Andy Warhols tears
By eyelessingaza
- 263 reads
Andy Wahols tears.
Ive an hour and a half to get this place sorted. I begin , not by
cleaning, but by attending to what I consider, the more importand
details; like putting all the trendy CDs to the front of the shelf -
whilst of course relegating 'mistake' buys to the back - unwittingly
creating an ostentatious display of knowing, but obviously calculated,
grooviness. The overall impression is not of ultra hip grooviness which
I'd hoped to give, the pile of vinyl LPs alongside betraying my true
age, and lending the music collection an all too reassuring avuncular
dimension.
In the process of trying to contrive a particular image, I become
momentarily delusional, believing that if she (Julia) just casts an
appreciative eye at my CDs, then that's the same on the attractiveness
barometer as me being a cross between Brad Pitt and Cary Grant.
The days when I could rely on my cheeky smile have long receeded, with
the accompanying 28" waist.
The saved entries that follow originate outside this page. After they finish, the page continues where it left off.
-- pv_equiv track=rewrite | github.com/MoutonBinoclard/Maths-Info-2025 | Ex00.py | somcube
-- ===== SOURCE A (Python) =====
-- def somcube(n): # fonction qui retourne la somme des cubes des chiffres de n
--     chiffres = []
--     while n > 0:
--         chiffres.append(n % 10)
--         n //= 10
--
--     # On a la liste des chiffres d'un nombre, il suffit de la mettre au cube
--
--     somme = 0
--     for chiffre in chiffres:
--         somme += chiffre ** 3
--
--     return somme
-- ===== SOURCE B (Python) =====
-- def somcube(n):
--     # sum of cubes of decimal digits of n, via its string representation
--     return sum(int(d) ** 3 for d in str(n)) if n > 0 else 0
-- ===== Notes on version B (the rewrite author's own statement) =====
-- stated objective: idiomatic
-- what changed: B converts n to its decimal string and sums the cubes of the character digits in one expression, instead of A's while-loop that builds a digit list by repeated modulus and integer division followed by a second accumulation loop.
import Mathlib
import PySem

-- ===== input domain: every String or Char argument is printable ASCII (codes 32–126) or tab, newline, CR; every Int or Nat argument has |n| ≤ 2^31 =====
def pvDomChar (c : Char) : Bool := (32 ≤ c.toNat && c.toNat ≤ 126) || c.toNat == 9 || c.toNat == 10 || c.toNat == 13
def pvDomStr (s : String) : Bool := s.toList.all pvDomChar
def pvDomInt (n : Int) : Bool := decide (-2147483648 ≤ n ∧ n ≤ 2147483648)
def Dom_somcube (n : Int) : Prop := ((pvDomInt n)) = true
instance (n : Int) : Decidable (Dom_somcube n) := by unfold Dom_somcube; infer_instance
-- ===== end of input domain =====

-- B replaces A's digit-extraction loop (repeated modulus and integer division) plus summation loop by one pass over str(n)'s characters; idiomatic, same cost.


-- ===== PORT A =====
-- the while loop extracting digits by modulus and integer division (list in append order)
def somcubeDigits (n : Int) : List Int :=
  if 0 < n then
    PySem.Int.mod n 10 :: somcubeDigits (PySem.Int.floordiv n 10)
  else []
termination_by n.toNat
decreasing_by
  have h10 : PySem.Int.floordiv n 10 = n / 10 := by
    show n.fdiv 10 = n / 10
    rw [Int.fdiv_eq_ediv]
    simp
  simp only [h10]
  omega

def somcube (n : Int) : Int :=
  (somcubeDigits n).foldl (fun somme chiffre => somme + chiffre ^ 3) 0

-- ===== PORT B =====
-- int(d) for a single decimal-digit character d is ported by hand as (d.toNat - 48);
-- exact because str(n) for n > 0 consists of digit characters only.
def somcube_alt (n : Int) : Int :=
  if 0 < n then
    ((PySem.Int.toStr n).toList.map (fun d => ((d.toNat : Int) - 48) ^ 3)).sum
  else 0

-- ===== PRECONDITION & SPEC =====
def Spec_somcube (n : Int) (out : Int) : Prop := out = somcube_alt n
instance (n : Int) (out : Int) : Decidable (Spec_somcube n out) := by unfold Spec_somcube; infer_instance

-- ===== CLAIM (what is proved, stated in full; the proofs are below) =====
def Claim_equal_somcube : Prop := ∀ (n : Int), Dom_somcube n → Spec_somcube n (somcube n)

-- ===== LEMMAS AND PROOFS =====

-- decimal digits of m, most significant first, as characters (reference shape of Nat.toDigits)
def revDigs (m : Nat) : List Char :=
  if m = 0 then [] else revDigs (m / 10) ++ [Nat.digitChar (m % 10)]
decreasing_by omega

lemma toDigitsCore_eq_revDigs :
    ∀ (f n : Nat) (l : List Char), n < f → 0 < n →
      Nat.toDigitsCore 10 f n l = revDigs n ++ l := by
  intro f
  induction f with
  | zero => intro n l h; omega
  | succ f ih =>
    intro n l h hn
    rw [Nat.toDigitsCore]
    by_cases h0 : n / 10 = 0
    · simp only [h0, if_pos]
      rw [revDigs.eq_def, if_neg (by omega), h0, revDigs.eq_def]
      simp
    · rw [if_neg h0, ih (n / 10) _ (by omega) (by omega)]
      conv_rhs => rw [revDigs.eq_def]
      simp only [if_neg (show ¬ n = 0 by omega)]
      simp

lemma cube_digitChar (d : Nat) (hd : d < 10) :
    (((Nat.digitChar d).toNat : Int) - 48) ^ 3 = (d : Int) ^ 3 := by
  interval_cases d <;> decide

-- cube sum over revDigs, recursively
lemma revDigs_sum (m : Nat) :
    ((revDigs m).map (fun d => ((d.toNat : Int) - 48) ^ 3)).sum
      = if m = 0 then 0
        else ((revDigs (m / 10)).map (fun d => ((d.toNat : Int) - 48) ^ 3)).sum
              + ((m % 10 : Nat) : Int) ^ 3 := by
  by_cases h : m = 0
  · rw [if_pos h, h, revDigs.eq_def]
    simp
  · rw [if_neg h]
    conv_lhs => rw [revDigs.eq_def]
    rw [if_neg h]
    simp [cube_digitChar (m % 10) (by omega)]

lemma foldl_cube (l : List Int) (a : Int) :
    l.foldl (fun somme chiffre => somme + chiffre ^ 3) a
      = a + (l.map (fun c => c ^ 3)).sum := by
  induction l generalizing a with
  | nil => simp
  | cons x xs ih => simp [List.foldl, ih]; ring

lemma somcubeDigits_sum (m : Nat) :
    ((somcubeDigits (m : Int)).map (fun c => c ^ 3)).sum
      = ((revDigs m).map (fun d => ((d.toNat : Int) - 48) ^ 3)).sum := by
  induction m using Nat.strong_induction_on with
  | _ m ih =>
    by_cases h : m = 0
    · subst h
      rw [somcubeDigits.eq_def, if_neg (by omega), revDigs.eq_def]
      simp
    · rw [somcubeDigits.eq_def, if_pos (by exact_mod_cast Nat.pos_of_ne_zero h),
          revDigs_sum, if_neg h]
      have hmod : PySem.Int.mod (m : Int) 10 = ((m % 10 : Nat) : Int) := by
        simp [PySem.Int.mod, Int.fmod_eq_emod]
      have hdiv : PySem.Int.floordiv (m : Int) 10 = ((m / 10 : Nat) : Int) := by
        simp [PySem.Int.floordiv, Int.fdiv_eq_ediv]
      rw [hmod, hdiv]
      simp only [List.map, List.sum_cons]
      rw [ih (m / 10) (by omega)]
      ring

-- ===== VERDICT (by name: the statement is the Claim_ definition above) =====
theorem somcube_spec : Claim_equal_somcube := by
  intro n _
  unfold Spec_somcube somcube somcube_alt
  by_cases h : 0 < n
  · rw [if_pos h, foldl_cube, zero_add]
    have hn : n = ((n.toNat : Nat) : Int) := by omega
    rw [hn, somcubeDigits_sum]
    have : (PySem.Int.toStr ((n.toNat : Nat) : Int)).toList
        = Nat.toDigits 10 n.toNat := by
      rw [PySem.Int.toList_toStr, PySem.Int.toChars]
      rw [if_neg (by omega)]
      congr 1
    rw [this, Nat.toDigits,
        toDigitsCore_eq_revDigs (n.toNat + 1) n.toNat [] (by omega) (by omega)]
    simp
  · rw [if_neg h, somcubeDigits.eq_def, if_neg h]
    simp
theorem scan_absorb (t : List Char) :
    scanC [] (pvPairs.foldl (fun acc pr => rsimpC pr.1 pr.2 acc) t) = scanC pvPairs t := by
  simp only [pvPairs, List.foldl]
  rw [main_step' "</postScript>".toList "</div>".toList [] (by decide) (by decide) (by decide) (by decide)]
  rw [main_step' "<postScript>".toList "<div class=\"post-script\">".toList [("</postScript>".toList, "</div>".toList)] (by decide) (by decide) (by decide) (by decide)]
  rw [main_step' "</tftitemrules>".toList "</div>".toList [("<postScript>".toList, "<div class=\"post-script\">".toList), ("</postScript>".toList, "</div>".toList)] (by decide) (by decide) (by decide) (by decide)]
  rw [main_step' "<tftitemrules>".toList "<div class=\"rules\">".toList [("</tftitemrules>".toList, "</div>".toList), ("<postScript>".toList, "<div class=\"post-script\">".toList), ("</postScript>".toList, "</div>".toList)] (by decide) (by decide) (by decide) (by decide)]
  rw [main_step' "</rules>".toList "</div>".toList [("<tftitemrules>".toList, "<div class=\"rules\">".toList), ("</tftitemrules>".toList, "</div>".toList), ("<postScript>".toList, "<div class=\"post-script\">".toList), ("</postScript>".toList, "</div>".toList)] (by decide) (by decide) (by decide) (by decide)]
  rw [main_step' "<rules>".toList "<div class=\"rules\">".toList [("</rules>".toList, "</div>".toList), ("<tftitemrules>".toList, "<div class=\"rules\">".toList), ("</tftitemrules>".toList, "</div>".toList), ("<postScript>".toList, "<div class=\"post-script\">".toList), ("</postScript>".toList, "</div>".toList)] (by decide) (by decide) (by decide) (by decide)]
  rw [main_step' "</scaleHealth>".toList "</span>".toList [("<rules>".toList, "<div class=\"rules\">".toList), ("</rules>".toList, "</div>".toList), ("<tftitemrules>".toList, "<div class=\"rules\">".toList), ("</tftitemrules>".toList, "</div>".toList), ("<postScript>".toList, "<div class=\"post-script\">".toList), ("</postScript>".toList, "</div>".toList)] (by decide) (by decide) (by decide) (by decide)]
  rw [main_step' "<scaleHealth>".toList "<span class=\"scale-health\">".toList [("</scaleHealth>".toList, "</span>".toList), ("<rules>".toList, "<div class=\"rules\">".toList), ("</rules>".toList, "</div>".toList), ("<tftitemrules>".toList, "<div class=\"rules\">".toList), ("</tftitemrules>".toList, "</div>".toList), ("<postScript>".toList, "<div class=\"post-script\">".toList), ("</postScript>".toList, "</div>".toList)] (by decide) (by decide) (by decide) (by decide)]
  rw [main_step' "</physicalDamage>".toList "</span>".toList [("<scaleHealth>".toList, "<span class=\"scale-health\">".toList), ("</scaleHealth>".toList, "</span>".toList), ("<rules>".toList, "<div class=\"rules\">".toList), ("</rules>".toList, "</div>".toList), ("<tftitemrules>".toList, "<div class=\"rules\">".toList), ("</tftitemrules>".toList, "</div>".toList), ("<postScript>".toList, "<div class=\"post-script\">".toList), ("</postScript>".toList, "</div>".toList)] (by decide) (by decide) (by decide) (by decide)]
  rw [main_step' "<physicalDamage>".toList "<span class=\"physical-damage\">".toList [("</physicalDamage>".toList, "</span>".toList), ("<scaleHealth>".toList, "<span class=\"scale-health\">".toList), ("</scaleHealth>".toList, "</span>".toList), ("<rules>".toList, "<div class=\"rules\">".toList), ("</rules>".toList, "</div>".toList), ("<tftitemrules>".toList, "<div class=\"rules\">".toList), ("</tftitemrules>".toList, "</div>".toList), ("<postScript>".toList, "<div class=\"post-script\">".toList), ("</postScript>".toList, "</div>".toList)] (by decide) (by decide) (by decide) (by decide)]
  rw [main_step' "</magicDamage>".toList "</span>".toList [("<physicalDamage>".toList, "<span class=\"physical-damage\">".toList), ("</physicalDamage>".toList, "</span>".toList), ("<scaleHealth>".toList, "<span class=\"scale-health\">".toList), ("</scaleHealth>".toList, "</span>".toList), ("<rules>".toList, "<div class=\"rules\">".toList), ("</rules>".toList, "</div>".toList), ("<tftitemrules>".toList, "<div class=\"rules\">".toList), ("</tftitemrules>".toList, "</div>".toList), ("<postScript>".toList, "<div class=\"post-script\">".toList), ("</postScript>".toList, "</div>".toList)] (by decide) (by decide) (by decide) (by decide)]
  rw [main_step' "<magicDamage>".toList "<span class=\"magic-damage\">".toList [("</magicDamage>".toList, "</span>".toList), ("<physicalDamage>".toList, "<span class=\"physical-damage\">".toList), ("</physicalDamage>".toList, "</span>".toList), ("<scaleHealth>".toList, "<span class=\"scale-health\">".toList), ("</scaleHealth>".toList, "</span>".toList), ("<rules>".toList, "<div class=\"rules\">".toList), ("</rules>".toList, "</div>".toList), ("<tftitemrules>".toList, "<div class=\"rules\">".toList), ("</tftitemrules>".toList, "</div>".toList), ("<postScript>".toList, "<div class=\"post-script\">".toList), ("</postScript>".toList, "</div>".toList)] (by decide) (by decide) (by decide) (by decide)]
  rw [main_step' "</TFTKeyword>".toList "</span>".toList [("<magicDamage>".toList, "<span class=\"magic-damage\">".toList), ("</magicDamage>".toList, "</span>".toList), ("<physicalDamage>".toList, "<span class=\"physical-damage\">".toList), ("</physicalDamage>".toList, "</span>".toList), ("<scaleHealth>".toList, "<span class=\"scale-health\">".toList), ("</scaleHealth>".toList, "</span>".toList), ("<rules>".toList, "<div class=\"rules\">".toList), ("</rules>".toList, "</div>".toList), ("<tftitemrules>".toList, "<div class=\"rules\">".toList), ("</tftitemrules>".toList, "</div>".toList), ("<postScript>".toList, "<div class=\"post-script\">".toList), ("</postScript>".toList, "</div>".toList)] (by decide) (by decide) (by decide) (by decide)]
  rw [main_step' "<TFTKeyword>".toList "<span class=\"tft-keyword\">".toList [("</TFTKeyword>".toList, "</span>".toList), ("<magicDamage>".toList, "<span class=\"magic-damage\">".toList), ("</magicDamage>".toList, "</span>".toList), ("<physicalDamage>".toList, "<span class=\"physical-damage\">".toList), ("</physicalDamage>".toList, "</span>".toList), ("<scaleHealth>".toList, "<span class=\"scale-health\">".toList), ("</scaleHealth>".toList, "</span>".toList), ("<rules>".toList, "<div class=\"rules\">".toList), ("</rules>".toList, "</div>".toList), ("<tftitemrules>".toList, "<div class=\"rules\">".toList), ("</tftitemrules>".toList, "</div>".toList), ("<postScript>".toList, "<div class=\"post-script\">".toList), ("</postScript>".toList, "</div>".toList)] (by decide) (by decide) (by decide) (by decide)]
  rw [main_step' "</mainText>".toList "</section>".toList [("<TFTKeyword>".toList, "<span class=\"tft-keyword\">".toList), ("</TFTKeyword>".toList, "</span>".toList), ("<magicDamage>".toList, "<span class=\"magic-damage\">".toList), ("</magicDamage>".toList, "</span>".toList), ("<physicalDamage>".toList, "<span class=\"physical-damage\">".toList), ("</physicalDamage>".toList, "</span>".toList), ("<scaleHealth>".toList, "<span class=\"scale-health\">".toList), ("</scaleHealth>".toList, "</span>".toList), ("<rules>".toList, "<div class=\"rules\">".toList), ("</rules>".toList, "</div>".toList), ("<tftitemrules>".toList, "<div class=\"rules\">".toList), ("</tftitemrules>".toList, "</div>".toList), ("<postScript>".toList, "<div class=\"post-script\">".toList), ("</postScript>".toList, "</div>".toList)] (by decide) (by decide) (by decide) (by decide)]
  rw [main_step' "<mainText>".toList "<section class=\"spell-description\">".toList [("</mainText>".toList, "</section>".toList), ("<TFTKeyword>".toList, "<span class=\"tft-keyword\">".toList), ("</TFTKeyword>".toList, "</span>".toList), ("<magicDamage>".toList, "<span class=\"magic-damage\">".toList), ("</magicDamage>".toList, "</span>".toList), ("<physicalDamage>".toList, "<span class=\"physical-damage\">".toList), ("</physicalDamage>".toList, "</span>".toList), ("<scaleHealth>".toList, "<span class=\"scale-health\">".toList), ("</scaleHealth>".toList, "</span>".toList), ("<rules>".toList, "<div class=\"rules\">".toList), ("</rules>".toList, "</div>".toList), ("<tftitemrules>".toList, "<div class=\"rules\">".toList), ("</tftitemrules>".toList, "</div>".toList), ("<postScript>".toList, "<div class=\"post-script\">".toList), ("</postScript>".toList, "</div>".toList)] (by decide) (by decide) (by decide) (by decide)]
  rw [main_step' "</titleLeft>".toList "</h1>".toList [("<mainText>".toList, "<section class=\"spell-description\">".toList), ("</mainText>".toList, "</section>".toList), ("<TFTKeyword>".toList, "<span class=\"tft-keyword\">".toList), ("</TFTKeyword>".toList, "</span>".toList), ("<magicDamage>".toList, "<span class=\"magic-damage\">".toList), ("</magicDamage>".toList, "</span>".toList), ("<physicalDamage>".toList, "<span class=\"physical-damage\">".toList), ("</physicalDamage>".toList, "</span>".toList), ("<scaleHealth>".toList, "<span class=\"scale-health\">".toList), ("</scaleHealth>".toList, "</span>".toList), ("<rules>".toList, "<div class=\"rules\">".toList), ("</rules>".toList, "</div>".toList), ("<tftitemrules>".toList, "<div class=\"rules\">".toList), ("</tftitemrules>".toList, "</div>".toList), ("<postScript>".toList, "<div class=\"post-script\">".toList), ("</postScript>".toList, "</div>".toList)] (by decide) (by decide) (by decide) (by decide)]
  rw [main_step' "<titleLeft>".toList "<h1 class=\"spell-name\">".toList [("</titleLeft>".toList, "</h1>".toList), ("<mainText>".toList, "<section class=\"spell-description\">".toList), ("</mainText>".toList, "</section>".toList), ("<TFTKeyword>".toList, "<span class=\"tft-keyword\">".toList), ("</TFTKeyword>".toList, "</span>".toList), ("<magicDamage>".toList, "<span class=\"magic-damage\">".toList), ("</magicDamage>".toList, "</span>".toList), ("<physicalDamage>".toList, "<span class=\"physical-damage\">".toList), ("</physicalDamage>".toList, "</span>".toList), ("<scaleHealth>".toList, "<span class=\"scale-health\">".toList), ("</scaleHealth>".toList, "</span>".toList), ("<rules>".toList, "<div class=\"rules\">".toList), ("</rules>".toList, "</div>".toList), ("<tftitemrules>".toList, "<div class=\"rules\">".toList), ("</tftitemrules>".toList, "</div>".toList), ("<postScript>".toList, "<div class=\"post-script\">".toList), ("</postScript>".toList, "</div>".toList)] (by decide) (by decide) (by decide) (by decide)]
-- the candidate-set fold of B
theorem mem_cands (space : List Cell) (s0 : Std.HashSet Cell) (y : Cell) :
    (y ∈ space.foldl (fun s c => (nbrs c).foldl (fun s n => s.insert n) s) s0) ↔
      y ∈ s0 ∨ ∃ c ∈ space, y ∈ nbrs c := by
  induction space generalizing s0 with
  | nil => simp
  | cons x xs ih =>
    simp only [List.foldl_cons, ih, List.mem_cons]
    have hin : (y ∈ (nbrs x).foldl (fun s n => s.insert n) s0) ↔ y ∈ s0 ∨ y ∈ nbrs x := by
      have := mem_foldl_ite_insert (nbrs x) (fun _ => True) id s0 y
      simpa using this
    rw [hin]
    constructor
    · rintro ((h | h) | ⟨c, hc, hn⟩)
      · exact Or.inl h
      · exact Or.inr ⟨x, Or.inl rfl, h⟩
      · exact Or.inr ⟨c, Or.inr hc, hn⟩
    · rintro (h | ⟨c, (rfl | hc), hn⟩)
      · exact Or.inl (Or.inl h)
      · exact Or.inl (Or.inr hn)
      · exact Or.inr ⟨c, hc, hn⟩

theorem mem_cycleA (space : Std.HashSet Cell) (c : Cell) :
    c ∈ cycleA space ↔ ruleN space c := by
  have hflat : (space.toList.foldl (fun d cube =>
      prod4.foldl (fun d δ =>
        if anyNZ δ then d.insert (addC cube δ) (d.getD (addC cube δ) 0 + 1) else d) d)
      (∅ : Std.HashMap Cell Int))
      = (space.toList.flatMap nbrs).foldl (fun d n => d.insert n (d.getD n 0 + 1)) ∅ := by
    have h1 : ∀ (d : Std.HashMap Cell Int) (cube : Cell),
        prod4.foldl (fun d δ =>
          if anyNZ δ then d.insert (addC cube δ) (d.getD (addC cube δ) 0 + 1) else d) d
        = (nbrs cube).foldl (fun d n => d.insert n (d.getD n 0 + 1)) d := by
      intro d cube
      rw [foldl_ite_filter_map prod4 anyNZ (addC cube) (fun d n => d.insert n (d.getD n 0 + 1)) d]
      rfl
    simp only [h1]
    rw [foldl_flatMap_eq]
  have hcnt : ∀ k : Cell, (space.toList.flatMap nbrs).count k = cntN space k := by
    intro k
    rw [count_flatMap_nbrs, cntN_eq_scatter]
  simp only [cycleA]
  rw [hflat]
  rw [mem_foldl_ite_insert _ (fun p : Cell × Int => p.2 = 3 ∨ (p.2 = 2 ∧ p.1 ∈ space)) Prod.fst]
  have hmemtl : ∀ (p : Cell × Int),
      p ∈ ((space.toList.flatMap nbrs).foldl (fun d n => d.insert n (d.getD n 0 + 1))
        (∅ : Std.HashMap Cell Int)).toList
      ↔ p.1 ∈ space.toList.flatMap nbrs ∧ p.2 = ((space.toList.flatMap nbrs).count p.1 : Int) := by
    intro p
    cases p with
    | mk k v =>
      rw [Std.HashMap.mem_toList_iff_getElem?_eq_some]
      dsimp only
      have hget : (((space.toList.flatMap nbrs).foldl (fun d n => d.insert n (d.getD n 0 + 1))
          (∅ : Std.HashMap Cell Int)).getD k 0)
          = ((space.toList.flatMap nbrs).count k : Int) := by
        rw [getD_scatter]; simp
      constructor
      · intro h
        have hm : k ∈ (space.toList.flatMap nbrs).foldl
            (fun d n => d.insert n (d.getD n 0 + 1)) (∅ : Std.HashMap Cell Int) := by
          rw [Std.HashMap.mem_iff_isSome_getElem?, h]; rfl
        have hk : k ∈ space.toList.flatMap nbrs := by
          rcases (mem_scatter _ _ _).1 hm with h1 | h1
          · exact h1
          · exact absurd h1 (Std.HashMap.not_mem_empty)
        refine ⟨hk, ?_⟩
        have := Std.HashMap.getD_eq_getD_getElem?
          (m := (space.toList.flatMap nbrs).foldl (fun d n => d.insert n (d.getD n 0 + 1))
            (∅ : Std.HashMap Cell Int)) (a := k) (fallback := 0)
        rw [h] at this
        simp only [Option.getD_some] at this
        rw [← this, hget]
      · rintro ⟨hk, rfl⟩
        have hm : k ∈ (space.toList.flatMap nbrs).foldl
            (fun d n => d.insert n (d.getD n 0 + 1)) (∅ : Std.HashMap Cell Int) :=
          (mem_scatter _ _ _).2 (Or.inl hk)
        obtain ⟨v, hv⟩ := Option.isSome_iff_exists.1
          ((Std.HashMap.mem_iff_isSome_getElem?).1 hm)
        rw [hv]
        have := Std.HashMap.getD_eq_getD_getElem?
          (m := (space.toList.flatMap nbrs).foldl (fun d n => d.insert n (d.getD n 0 + 1))
            (∅ : Std.HashMap Cell Int)) (a := k) (fallback := 0)
        rw [hv] at this
        simp only [Option.getD_some] at this
        rw [← this, hget]
  constructor
  · rintro (h | ⟨x, hx, hrule, rfl⟩)
    · exact absurd h (Std.HashSet.not_mem_empty)
    · obtain ⟨hk, hv⟩ := (hmemtl x).1 hx
      unfold ruleN
      rw [hv] at hrule
      rcases hrule with h3 | ⟨h2, hmem⟩
      · refine Or.inl ?_
        rw [← hcnt]
        exact_mod_cast h3
      · refine Or.inr ⟨?_, hmem⟩
        rw [← hcnt]
        exact_mod_cast h2
  · intro hr
    have hpos : 0 < (space.toList.flatMap nbrs).count c := by
      rw [hcnt]
      unfold ruleN at hr
      rcases hr with h3 | ⟨h2, -⟩ <;> omega
    have hk : c ∈ space.toList.flatMap nbrs := List.count_pos_iff.1 hpos
    refine Or.inr ⟨(c, ((space.toList.flatMap nbrs).count c : Int)), ?_, ?_, rfl⟩
    · exact (hmemtl _).2 ⟨hk, rfl⟩
    · dsimp only
      unfold ruleN at hr
      rcases hr with h3 | ⟨h2, hmem⟩
      · exact Or.inl (by rw [hcnt, h3]; rfl)
      · exact Or.inr ⟨by rw [hcnt, h2]; rfl, hmem⟩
Nowadays I protest that men ought to be
appreciated for their inner qualities. What I mean is; that's all Ive
got left, so please be charitable and overlook the fact that Im not so
physically attractive anymore.
So, the next job is arranging the books, eclectically; so as to appear
terribly interesting - but not too bookish, like I can't fight.
Women like men who can look after themselves - which gives you an
overwhelming compulsion to pretend you're an you're an 'Alpha male' who
would,
on a good day, give James Bond a good duffing.
I lever obscurities from between crevices in the
TV remote .Then polish the nobs on the HI-FI, drooling over it's
mostly useless, and anyway for me, indiscipherable functions.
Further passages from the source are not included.